Let's look at the fundamental core capabilities that I keep mentioning, because they will drive home the reasons:
- transactions; unless you're working with only one datasource then at some point you'll need transactions. These have the nice property of guaranteeing isolation and failure atomicity for work conducted within their scope. Using them with multiple databases and messaging services, for instance, will ensure that your updates occur and the message is delivered or nothing happen, even in the presence of machine crashes or concurrent users. And these days, in a multi-core world with increasing parallelism, transactions in the form of Software Transactional Memory, are becoming a first class programming construct. As an industry, transaction systems such as JBossTS (aka Arjuna Transaction Service), CICS or Tuxedo, have been around for decades and quietly running the backbones of mission critical environments.
- replication; now although transactions are great for guaranteeing consistency and correctness in the presence of failures, they can't provide forward progress - a machine crash will be tolerated by a transaction, but if the transaction is retried and the crash remains or happens again, then the application will not move on. If you replicate the machine or just some of the services on it, using an appropriate replica consistency protocol, then you can tolerate a finite number of failures. The types of failures to can tolerate can range from timing, through value and to Byzantine. As with transactions, replication protocols have been employed in standards based and bespoke distributed systems for many years, including air traffic control, finance and healthcare. JGroups is one of the foremost group communications frameworks and can be used as the basis of various replication protocols.
- security; making sure that your competitors can't read or write your data is pretty important, especially when it's in a shared environment. Making sure your users don't see data they're not entitled to is also a necessity. So security and authentication go hand in hand. In fact security is often one of the first things that any enterprise platform will incorporate, because otherwise it really doesn't matter if you can tolerate machine crashes if that just gives others longer to hack in to your data and processes! The industry has worked on many protocols, such as XACML, TLS and Bell-LaPadula, so there are solid foundations with existing platforms.
- messaging; it goes without saying that in a distributed system you need some way for participants to communicate. That could be through approaches like RPC or asynchronous message passing. And you might also want to incorporate other techniques like retained results and timeout/retries to make your life easier in the world of lost responses and out of order delivery. Fortunately because distributed systems live or die on their messaging implementations (reliability, performance, ability to cope with large payloads etc.) it's an area where maturity is a necessity. It doesn't matter if you were using CORBA or one of the bespoke distributed systems that predated even DCE, these things typically worked well. In Java EE, which builds on these, JMS is the standard and really good implementations such as our HornetQ project, exist and are well integrated into the platform.

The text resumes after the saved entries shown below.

-- pv_equiv track=rewrite | github.com/EDA-Teaching-RJH/assignment-foundations-of-programming-miss-b4teman | fleet_manager.py | calculate_payroll
-- ===== SOURCE A (Python) =====
-- def calculate_payroll(ranks):
--     total = 0
--     #Starting with 0
--     for r in ranks:
--         if r == "Captain":
--             total += 500
--         elif r == "Commander":
--             total += 300
--         else:
--             total += 200
--         #Adds 'pay' per diff ranks
--     return total
-- ===== SOURCE B (Python) =====
-- def calculate_payroll(ranks):
--     return 200 * len(ranks) + 300 * ranks.count("Captain") + 100 * ranks.count("Commander")
-- ===== Notes on version B (the rewrite author's own statement) =====
-- stated objective: simpler
-- what changed: Replaced the per-element branching accumulator loop with a closed-form total computed from the list length and two category counts.
import Mathlib
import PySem

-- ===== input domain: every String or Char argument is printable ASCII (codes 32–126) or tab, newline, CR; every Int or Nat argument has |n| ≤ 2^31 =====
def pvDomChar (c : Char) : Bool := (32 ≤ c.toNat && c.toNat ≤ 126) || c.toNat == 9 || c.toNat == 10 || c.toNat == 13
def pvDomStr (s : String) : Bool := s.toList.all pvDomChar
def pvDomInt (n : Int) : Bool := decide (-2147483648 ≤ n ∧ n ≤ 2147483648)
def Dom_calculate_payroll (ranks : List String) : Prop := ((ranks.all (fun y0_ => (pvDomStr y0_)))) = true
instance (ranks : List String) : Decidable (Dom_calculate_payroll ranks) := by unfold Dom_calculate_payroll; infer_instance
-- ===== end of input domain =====

-- B replaces A's branching accumulator loop with a closed-form total from the list length and two rank counts (simpler decomposition, same cost).


-- ===== PORT A =====
def calculate_payroll (ranks : List String) : Int :=
  ranks.foldl (fun total r =>
    if r == "Captain" then total + 500
    else if r == "Commander" then total + 300
    else total + 200) 0

-- ===== PORT B =====
def calculate_payroll_alt (ranks : List String) : Int :=
  200 * (ranks.length : Int) + 300 * (PySem.List.count ranks "Captain" : Int)
    + 100 * (PySem.List.count ranks "Commander" : Int)

-- ===== PRECONDITION & SPEC =====
def Spec_calculate_payroll (ranks : List String) (out : Int) : Prop := out = calculate_payroll_alt ranks
instance (ranks : List String) (out : Int) : Decidable (Spec_calculate_payroll ranks out) := by unfold Spec_calculate_payroll; infer_instance

-- ===== CLAIM (what is proved, stated in full; the proofs are below) =====
def Claim_equal_calculate_payroll : Prop := ∀ (ranks : List String), Dom_calculate_payroll ranks → Spec_calculate_payroll ranks (calculate_payroll ranks)

-- ===== LEMMAS AND PROOFS =====

-- ===== VERDICT (by name: the statement is the Claim_ definition above) =====
theorem payroll_shift (ranks : List String) (t : Int) :
    ranks.foldl (fun total r =>
      if r == "Captain" then total + 500
      else if r == "Commander" then total + 300
      else total + 200) t = t + calculate_payroll_alt ranks := by
  induction ranks generalizing t with
  | nil => simp [calculate_payroll_alt, PySem.List.count]
  | cons h tl ih =>
    simp only [List.foldl_cons, ih, calculate_payroll_alt, PySem.List.count, List.count_cons]
    by_cases h1 : h = "Captain"
    · simp [h1]; ring
    · by_cases h2 : h = "Commander"
      · simp [h2]; ring
      · simp [h1, h2]; ring

theorem calculate_payroll_spec : Claim_equal_calculate_payroll := by
  intro ranks _
  unfold Spec_calculate_payroll calculate_payroll
  rw [payroll_shift]; ring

- persistence; applications that don't need state are of very limited use! Whether your state is bank account details or the latest sky map details, it's got to be stored somewhere. In the past, relational databases (RDBMS) such as MySQL or Oracle, have been the data repository of choice, although other obvious candidates cam be used, such as the file system and replicated in-memory storage (after all, durability is probabilistic no matter what implementation medium you choose). These days we're seeing more discussions around what are being termed NoSQL (used to mean No SQL, but now tends to stand for Not Only SQL as people recognise it's not an either or problem). Whereas RDBMS are good generalist solutions, there are problem areas where they are suboptimal, e.g., where the number of participants is large or they are physically remote. In these situations, theories such as CAP come in to play and you have to make tradeoffs. There really is no such thing as a free beer! But NoSQL is still a relatively early field and not every use case needs to move away from RDBMS, or can tolerate the data inconsistencies that often occur in NoSQL, particularly when you realise that some implementations don't support transactions. (Hey, eventual consistency could very well be immediately too late for your application!) The work that the Infinispan and Hibernate teams are doing in this space is very important and well worth a look.

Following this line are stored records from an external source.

-- pv_equiv track=rewrite | github.com/LukeSkywalker12/Advent-of-Code-2023 | Day-1/day1-2.py | findZahl2
-- ===== SOURCE A (Python) =====
-- numbers = ("1", "2", "3", "4", "5", "6", "7", "8", "9", "one", "two", "three", "four", "five", "six", "seven", "eight", "nine")
--
-- def findZahl2(line):
--     index = -1
--     returnNumber = "0"
--
--     for number in numbers:
--         indexOfNumber = line.rfind(number)                          # 'rfind' gibt index von dem hintersten gefunden Punkt des eingegebenen Wertes
--
--         if indexOfNumber != -1 and indexOfNumber > index:
--             index = indexOfNumber
--             if numbers.index(number) < 9 :
--                 returnNumber = number
--             else:
--                 returnNumber = str(numbers.index(number)-8)         # Beispiel: "two" hat index 10 -> 10-8 = 2  es wird "2" für zurückgegeben
--
--     return returnNumber
-- ===== SOURCE B (Python) =====
-- WORDS = [("1", "1"), ("2", "2"), ("3", "3"), ("4", "4"), ("5", "5"),
--          ("6", "6"), ("7", "7"), ("8", "8"), ("9", "9"),
--          ("one", "1"), ("two", "2"), ("three", "3"), ("four", "4"),
--          ("five", "5"), ("six", "6"), ("seven", "7"), ("eight", "8"),
--          ("nine", "9")]
--
--
-- def findZahl2(line):
--     for i in range(len(line) - 1, -1, -1):
--         for word, digit in WORDS:
--             if line.startswith(word, i):
--                 return digit
--     return "0"
-- ===== Notes on version B (the rewrite author's own statement) =====
-- stated objective: alternative
-- what changed: Replaces A's 18 full rfind scans plus max/tie-break bookkeeping with a single right-to-left positional scan over a word-to-digit pair table that returns at the first (rightmost) match; no index arithmetic into the numbers tuple is needed.
import Mathlib
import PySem

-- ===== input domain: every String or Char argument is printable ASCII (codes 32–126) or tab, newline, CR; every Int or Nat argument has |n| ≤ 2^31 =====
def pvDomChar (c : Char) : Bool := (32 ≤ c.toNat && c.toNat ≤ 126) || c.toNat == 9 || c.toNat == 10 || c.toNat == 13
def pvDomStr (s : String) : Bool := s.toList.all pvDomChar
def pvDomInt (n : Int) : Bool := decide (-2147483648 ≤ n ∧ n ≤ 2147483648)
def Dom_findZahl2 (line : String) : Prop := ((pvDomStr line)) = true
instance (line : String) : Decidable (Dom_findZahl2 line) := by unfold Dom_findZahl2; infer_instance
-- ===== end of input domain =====

-- B replaces A's 18 full rfind scans (max index + list-order tie-break) by one right-to-left
-- positional scan over a word→digit pair table, returning at the first (rightmost) match. Objective: alternative.

-- ===== PORT A =====
def fzNumbers : List String :=
  ["1", "2", "3", "4", "5", "6", "7", "8", "9",
   "one", "two", "three", "four", "five", "six", "seven", "eight", "nine"]

-- numbers.index(number): index? never returns none here (number ∈ fzNumbers), so getD 0 is exact
def fzDigit (number : String) : String :=
  let k := (PySem.List.index? fzNumbers number).getD 0
  if k < 9 then number else PySem.Int.toStr ((k : Int) - 8)

def fzStep (line : String) (st : Int × String) (number : String) : Int × String :=
  let indexOfNumber := PySem.Str.rfind line number
  if indexOfNumber ≠ -1 ∧ st.1 < indexOfNumber then (indexOfNumber, fzDigit number) else st

def findZahl2 (line : String) : String :=
  (fzNumbers.foldl (fzStep line) (-1, "0")).2

-- ===== PORT B =====
def fzWords : List (String × String) :=
  [("1", "1"), ("2", "2"), ("3", "3"), ("4", "4"), ("5", "5"),
   ("6", "6"), ("7", "7"), ("8", "8"), ("9", "9"),
   ("one", "1"), ("two", "2"), ("three", "3"), ("four", "4"),
   ("five", "5"), ("six", "6"), ("seven", "7"), ("eight", "8"), ("nine", "9")]

-- line.startswith(word, i) with 0 ≤ i: exact as a prefix test on the dropped tail
def fzInner (cs : List Char) (i : Nat) : Option String :=
  fzWords.findSome? (fun wd => if PySem.Chars.startswith (cs.drop i) wd.1.toList then some wd.2 else none)

-- the loop 'for i in range(len(line)-1, -1, -1)' with early return
def fzGo (cs : List Char) : Nat → String
  | 0 => "0"
  | i + 1 =>
    match fzInner cs i with
    | some d => d
    | none => fzGo cs i

def findZahl2_alt (line : String) : String :=
  fzGo line.toList line.toList.length

-- ===== PRECONDITION & SPEC =====
def Spec_findZahl2 (line : String) (out : String) : Prop := out = findZahl2_alt line
instance (line : String) (out : String) : Decidable (Spec_findZahl2 line out) := by unfold Spec_findZahl2; infer_instance

-- ===== CLAIM (what is proved, stated in full; the proofs are below) =====
def Claim_equal_findZahl2 : Prop := ∀ (line : String), Dom_findZahl2 line → Spec_findZahl2 line (findZahl2 line)

-- ===== LEMMAS AND PROOFS =====

-- characterization of PySem.Chars.rfind.go: -1 and no prefix up to k, or the largest j ≤ k with a prefix
theorem fz_go_elim (cs w : List Char) (k : Nat) :
    (PySem.Chars.rfind.go cs w k = -1 ∧ ∀ j ≤ k, ¬ w <+: cs.drop j) ∨
    (∃ j ≤ k, PySem.Chars.rfind.go cs w k = (j : Int) ∧ w <+: cs.drop j ∧
      ∀ j', j < j' → j' ≤ k → ¬ w <+: cs.drop j') := by
  induction k with
  | zero =>
    by_cases h : w <+: cs
    · exact Or.inr ⟨0, le_rfl, by simp [PySem.Chars.rfind.go, List.isPrefixOf_iff_prefix, h], by simpa using h, by omega⟩
    · refine Or.inl ⟨by simp [PySem.Chars.rfind.go, List.isPrefixOf_iff_prefix, h], ?_⟩
      intro j hj; interval_cases j; simpa using h
  | succ k ih =>
    by_cases h : w <+: cs.drop (k + 1)
    · exact Or.inr ⟨k + 1, le_rfl, by simp [PySem.Chars.rfind.go, List.isPrefixOf_iff_prefix, h], h, by omega⟩
    · have hgo : PySem.Chars.rfind.go cs w (k + 1) = PySem.Chars.rfind.go cs w k := by
        simp [PySem.Chars.rfind.go, List.isPrefixOf_iff_prefix, h]
      rcases ih with ⟨h1, h2⟩ | ⟨j, hj, hjeq, hjpre, hjmax⟩
      · refine Or.inl ⟨hgo.trans h1, ?_⟩
        intro j hj
        rcases Nat.lt_or_ge j (k + 1) with hlt | hge
        · exact h2 j (by omega)
        · have : j = k + 1 := by omega
          subst this; exact h
      · refine Or.inr ⟨j, by omega, hgo.trans hjeq, hjpre, ?_⟩
        intro j' hj1 hj2
        rcases Nat.lt_or_ge j' (k + 1) with hlt | hge
        · exact hjmax j' hj1 (by omega)
        · have : j' = k + 1 := by omega
          subst this; exact h

theorem fz_rfind_elim (cs w : List Char) :
    (PySem.Chars.rfind cs w = -1 ∧ ∀ j ≤ cs.length, ¬ w <+: cs.drop j) ∨
    (∃ j ≤ cs.length, PySem.Chars.rfind cs w = (j : Int) ∧ w <+: cs.drop j ∧
      ∀ j', j < j' → j' ≤ cs.length → ¬ w <+: cs.drop j') :=
  fz_go_elim cs w cs.length

-- a nonempty prefix of a dropped tail starts strictly inside the list
theorem fz_prefix_lt_len (cs w : List Char) (j : Nat) (hw : w ≠ []) (h : w <+: cs.drop j) :
    j < cs.length := by
  have hlen := h.length_le
  have hw' : 0 < w.length := List.length_pos_iff.mpr hw
  simp [List.length_drop] at hlen
  omega

theorem fz_rfind_ge (cs w : List Char) (j : Nat) (hw : w ≠ []) (h : w <+: cs.drop j) :
    (j : Int) ≤ PySem.Chars.rfind cs w := by
  have hj : j ≤ cs.length := le_of_lt (fz_prefix_lt_len cs w j hw h)
  rcases fz_rfind_elim cs w with ⟨_, h2⟩ | ⟨j0, hj0, heq, _, hmax⟩
  · exact absurd h (h2 j hj)
  · rw [heq]
    by_contra hcon
    exact hmax j (by omega) hj h

-- the loop invariant for A's fold
def fzInv (cs : List Char) (ws : List String) (st : Int × String) : Prop :=
  (st = (-1, "0") ∧ ∀ w ∈ ws, PySem.Chars.rfind cs w.toList = -1) ∨
  (∃ J : Nat, ∃ l w r, st.1 = (J : Int) ∧ ws = l ++ w :: r ∧
    PySem.Chars.rfind cs w.toList = (J : Int) ∧ st.2 = fzDigit w ∧
    (∀ w' ∈ l, PySem.Chars.rfind cs w'.toList < (J : Int)) ∧
    (∀ w' ∈ ws, PySem.Chars.rfind cs w'.toList ≤ (J : Int)))

-- rfind = J pins the rightmost occurrence: a prefix at J, none later
theorem fz_rfind_spec (cs w : List Char) (J : Nat)
    (h : PySem.Chars.rfind cs w = (J : Int)) :
    J ≤ cs.length ∧ w <+: cs.drop J ∧ ∀ j', J < j' → j' ≤ cs.length → ¬ w <+: cs.drop j' := by
  rcases fz_rfind_elim cs w with ⟨h1, _⟩ | ⟨j, hj, heq, hpre, hmax⟩
  · rw [h] at h1; omega
  · have : j = J := by rw [h] at heq; omega
    subst this; exact ⟨hj, hpre, hmax⟩

theorem fz_rfind_neg (cs w : List Char) (h : PySem.Chars.rfind cs w = -1) :
    ∀ j ≤ cs.length, ¬ w <+: cs.drop j := by
  rcases fz_rfind_elim cs w with ⟨_, h2⟩ | ⟨j, _, heq, _, _⟩
  · exact h2
  · rw [h] at heq; omega

theorem fz_foldl_inv (line : String) (ws : List String) :
    fzInv line.toList ws (ws.foldl (fzStep line) (-1, "0")) := by
  induction ws using List.reverseRecOn with
  | nil => exact Or.inl ⟨rfl, by simp⟩
  | append_singleton ws w ih =>
    rw [List.foldl_append]
    set st := ws.foldl (fzStep line) (-1, "0") with hst
    show fzInv line.toList (ws ++ [w]) (fzStep line st w)
    unfold fzStep
    simp only [PySem.Str.rfind_eq]
    rcases fz_rfind_elim line.toList w.toList with ⟨hneg, _⟩ | ⟨J', hJ'le, heq, hpre, hmax⟩
    · rw [hneg, if_neg (by simp)]
      rcases ih with ⟨h1, h2⟩ | ⟨J, l, wm, r, h1, h2, h3, h4, h5, h6⟩
      · refine Or.inl ⟨h1, ?_⟩
        intro w' hw'
        rcases List.mem_append.mp hw' with h | h
        · exact h2 w' h
        · simp only [List.mem_singleton] at h; subst h; exact hneg
      · refine Or.inr ⟨J, l, wm, r ++ [w], h1, by rw [h2]; simp, h3, h4, h5, ?_⟩
        intro w' hw'
        rcases List.mem_append.mp hw' with h | h
        · exact h6 w' h
        · simp only [List.mem_singleton] at h; subst h; rw [hneg]; omega
    · rw [heq]
      by_cases hc : st.1 < (J' : Int)
      · rw [if_pos ⟨by omega, hc⟩]
        have hle : ∀ w' ∈ ws, PySem.Chars.rfind line.toList w'.toList < (J' : Int) := by
          intro w' hw'
          rcases ih with ⟨h1, h2⟩ | ⟨J, l, wm, r, h1, h2, h3, h4, h5, h6⟩
          · rw [h2 w' hw']
            have : st.1 = -1 := by rw [h1]
            omega
          · have := h6 w' hw'; rw [h1] at hc; omega
        refine Or.inr ⟨J', ws, w, [], rfl, by simp, heq, rfl, hle, ?_⟩
        intro w' hw'
        rcases List.mem_append.mp hw' with h | h
        · exact le_of_lt (hle w' h)
        · simp only [List.mem_singleton] at h; subst h; rw [heq]
      · rw [if_neg (by simp only [not_and, not_lt]; intro _; omega)]
        rcases ih with ⟨h1, h2⟩ | ⟨J, l, wm, r, h1, h2, h3, h4, h5, h6⟩
        · exfalso
          have : st.1 = -1 := by rw [h1]
          omega
        · refine Or.inr ⟨J, l, wm, r ++ [w], h1, by rw [h2]; simp, h3, h4, h5, ?_⟩
          intro w' hw'
          rcases List.mem_append.mp hw' with h | h
          · exact h6 w' h
          · simp only [List.mem_singleton] at h; subst h
            rw [heq]; rw [h1] at hc; omega

theorem fzGo_none (cs : List Char) (n : Nat) (h : ∀ j < n, fzInner cs j = none) :
    fzGo cs n = "0" := by
  induction n with
  | zero => rfl
  | succ n ih =>
    have := h n (by omega)
    simp [fzGo, this]
    exact ih (fun j hj => h j (by omega))

theorem fzGo_find (cs : List Char) (n j : Nat) (d : String) (hj : j < n)
    (hsome : fzInner cs j = some d) (hnone : ∀ k, j < k → k < n → fzInner cs k = none) :
    fzGo cs n = d := by
  induction n with
  | zero => omega
  | succ n ih =>
    rcases Nat.lt_or_ge j n with hlt | hge
    · have := hnone n (by omega) (by omega)
      simp [fzGo, this]
      exact ih hlt (fun k h1 h2 => hnone k h1 (by omega))
    · have : j = n := by omega
      subst this
      simp [fzGo, hsome]

theorem fz_words_map : fzWords = fzNumbers.map (fun w => (w, fzDigit w)) := by decide

theorem fz_numbers_ne_nil : ∀ w ∈ fzNumbers, w.toList ≠ [] := by decide

theorem fz_words_fst : ∀ p ∈ fzWords, p.1 ∈ fzNumbers := by decide

-- ===== VERDICT (by name: the statement is the Claim_ definition above) =====
theorem findZahl2_spec : Claim_equal_findZahl2 := by
  intro line _
  unfold Spec_findZahl2 findZahl2 findZahl2_alt
  have hinv := fz_foldl_inv line fzNumbers
  rcases hinv with ⟨h1, h2⟩ | ⟨J, l, w, r, h1, h2, h3, h4, h5, h6⟩
  · rw [h1]
    rw [fzGo_none]
    intro j hj
    unfold fzInner
    apply List.findSome?_eq_none_iff.mpr
    intro wd hwd
    have hmem : wd.1 ∈ fzNumbers := fz_words_fst wd hwd
    have hno := fz_rfind_neg line.toList wd.1.toList (h2 wd.1 hmem) j (by omega)
    rw [if_neg (by rw [PySem.Chars.startswith_iff]; exact hno)]
  · rw [h4]
    have hw : w ∈ fzNumbers := by rw [h2]; simp
    have hspec := fz_rfind_spec line.toList w.toList J h3
    have hJlt : J < line.toList.length :=
      fz_prefix_lt_len line.toList w.toList J (fz_numbers_ne_nil w hw) hspec.2.1
    refine (fzGo_find line.toList line.toList.length J (fzDigit w) hJlt ?_ ?_).symm
    · -- fzInner at J finds w first
      unfold fzInner
      rw [fz_words_map, h2]
      rw [List.map_append, List.map_cons, List.findSome?_append]
      have hl : List.findSome?
          (fun wd => if PySem.Chars.startswith (line.toList.drop J) wd.1.toList then some wd.2 else none)
          (l.map (fun w => (w, fzDigit w))) = none := by
        apply List.findSome?_eq_none_iff.mpr
        intro wd hwd
        obtain ⟨x, hx, hxe⟩ := List.mem_map.mp hwd
        subst hxe
        rw [if_neg]
        rw [PySem.Chars.startswith_iff]
        intro hpref
        have hxne : x.toList ≠ [] := fz_numbers_ne_nil x (by rw [h2]; simp [hx])
        have := fz_rfind_ge line.toList x.toList J hxne hpref
        have := h5 x hx
        omega
      rw [hl, Option.none_or, List.findSome?_cons]
      rw [if_pos (by rw [PySem.Chars.startswith_iff]; exact hspec.2.1)]
    · -- no word matches strictly to the right of J
      intro k hk1 hk2
      unfold fzInner
      apply List.findSome?_eq_none_iff.mpr
      intro wd hwd
      have hmem : wd.1 ∈ fzNumbers := fz_words_fst wd hwd
      rw [if_neg]
      rw [PySem.Chars.startswith_iff]
      intro hpref
      have hne : wd.1.toList ≠ [] := fz_numbers_ne_nil wd.1 hmem
      have := fz_rfind_ge line.toList wd.1.toList k hne hpref
      have := h6 wd.1 hmem
      omega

- standards; hopefully this one is fairly obvious? Vendor lock-in really doesn't help anyone except the vendor. Short term advantages, especially in the area of cost, can easily come back and bite you in the derrière! And where PaaS is concerned let's not forget that being able to move out of the cloud is just as important as moving in to it!
EE6 is a good standard that brings these and more together into a well defined stack. And AS7 is the best implementation of that standard that puts to death the old myths and FUD that Java EE is bloated and unusable. I could write a multi-page technical paper about all of the above and maybe I will. However, until then I believe I've outlined the reasons why I think that existing enterprise middleware stacks like AS7 (and specifically AS7!) are a very appropriate platform on which to build PaaS and AS7+OpenShift is a great way to put your toe into the water as well as jump in completely. And this is (and will be) irrespective of the application development language.